On-chip and Off-chip Inductance
The distinction between on-chip and off-chip inductance has been a longstanding consideration in the field of electronics design, particularly concerning the design of interconnects. While extensive modeling efforts have been developed for off-chip designs, these approaches are not directly applicable to on-chip interconnects due to the more intricate wiring environment and distinct geometries of on-chip connections. The key contrasts between on-chip and off-chip interconnects are outlined as follows:
Return Path: In off-chip designs, ample ground planes are usually incorporated into layouts to mitigate inductance (e.g., stripe-line structure). The inclusion of these additional wires doesn’t introduce significant overhead to the design. Consequently, the paths for current return are well-defined, allowing for the derivation of approximate formulas for inductance analysis. Conversely, on-chip interconnects often lack well-defined return paths due to constrained routing resources.
Resistive Loss: Off-chip interconnects boast larger cross-sectional areas compared to on-chip counterparts. This results in diminished losses in off-chip interconnects, rendering them less prone to transmission-line effects like wave reflections. Analyzing off-chip interconnects can often involve employing low-loss transmission-line theory. On the other hand, on-chip transmission lines typically exhibit higher losses, leading to more intricate analysis.
Routing Complexity: On-chip interconnects are significantly denser in routing compared to their off-chip counterparts. This means that a considerably greater number of neighboring wires must be considered in the analysis to accurately estimate current return paths and interconnect behavior.

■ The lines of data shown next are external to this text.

-- pv_equiv track=rewrite | github.com/DanieleSavino/Progettazione_di_Algoritmi | Lezione_1/unione_sottoinsiemi.py | unione_sottoinsiemi_set
-- ===== SOURCE A (Python) =====
-- def unione_sottoinsiemi_set(sets: list[set], S: set):
--     """
--         O(n^2): Nel caso peggiore ci sono solo collisioni e la ricerca nel set avrà complessità O(n),
--         tuttavia in media sarà O(n).
--     """
--
--     seen = set()
--
--     for A in sets:
--         complement = frozenset(S-A)
--         if complement in seen or len(complement) == 0:
--             return True
--         seen.add(frozenset(A))
--
--     return False
-- ===== SOURCE B (Python) =====
-- def unione_sottoinsiemi_set(sets: list[set], S: set):
--     # Sort-then-scan: canonicalise every set and every complement S - A as a
--     # sorted tuple, merge them into one event list tagged (key, kind, index)
--     # with kind 0 = "a set with this canonical key exists at index",
--     # kind 1 = "index needs a set equal to this key at an earlier index",
--     # sort once lexicographically, and scan groups of equal keys: inside a
--     # group the first kind-0 index is the minimum, so a kind-1 event with a
--     # larger index means some earlier set equals that complement.
--     events = []
--     for i, A in enumerate(sets):
--         comp = S - A
--         if len(comp) == 0:
--             return True
--         events.append((tuple(sorted(A)), 0, i))
--         events.append((tuple(sorted(comp)), 1, i))
--     events.sort()
--     cur = None
--     best = None
--     for key, kind, idx in events:
--         if key != cur:
--             cur = key
--             best = None
--         if kind == 0:
--             if best is None:
--                 best = idx
--         else:
--             if best is not None and best < idx:
--                 return True
--     return False
-- ===== Notes on version B (the rewrite author's own statement) =====
-- stated objective: alternative
-- what changed: A's single pass maintaining a growing hash set of frozensets is replaced by sort-then-scan: every set and every complement S - A is canonicalised as a sorted tuple tagged (key, kind, index), the tagged list is sorted once lexicographically, and one linear scan over the key groups detects a complement whose key also occurs as a set at a smaller index; the Pre_ only states the set-encoding invariant (duplicate-free lists), which every actual Python set argument satisfies.
import Mathlib
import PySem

Termination: While terminating off-chip interconnects can be relatively straightforward by using a resistor to match the line’s characteristic impedance [Z0 = (L/C)^1/2], achieving ideal termination for on-chip interconnects is challenging. This is because the characteristic impedance of on-chip interconnects is not purely resistive (Z0 = [(R + jωL)/jωC]) and the driver size is typically optimized for minimizing delays. Consequently, the driver’s output impedance may not align with Z0, and on-chip loads tend to exhibit predominantly capacitive input impedance.
In essence, the differences between on-chip and off-chip interconnects stem from factors like return path definition, resistive losses, routing intricacies, and termination challenges. Each context necessitates distinct considerations and methodologies for effective interconnect design.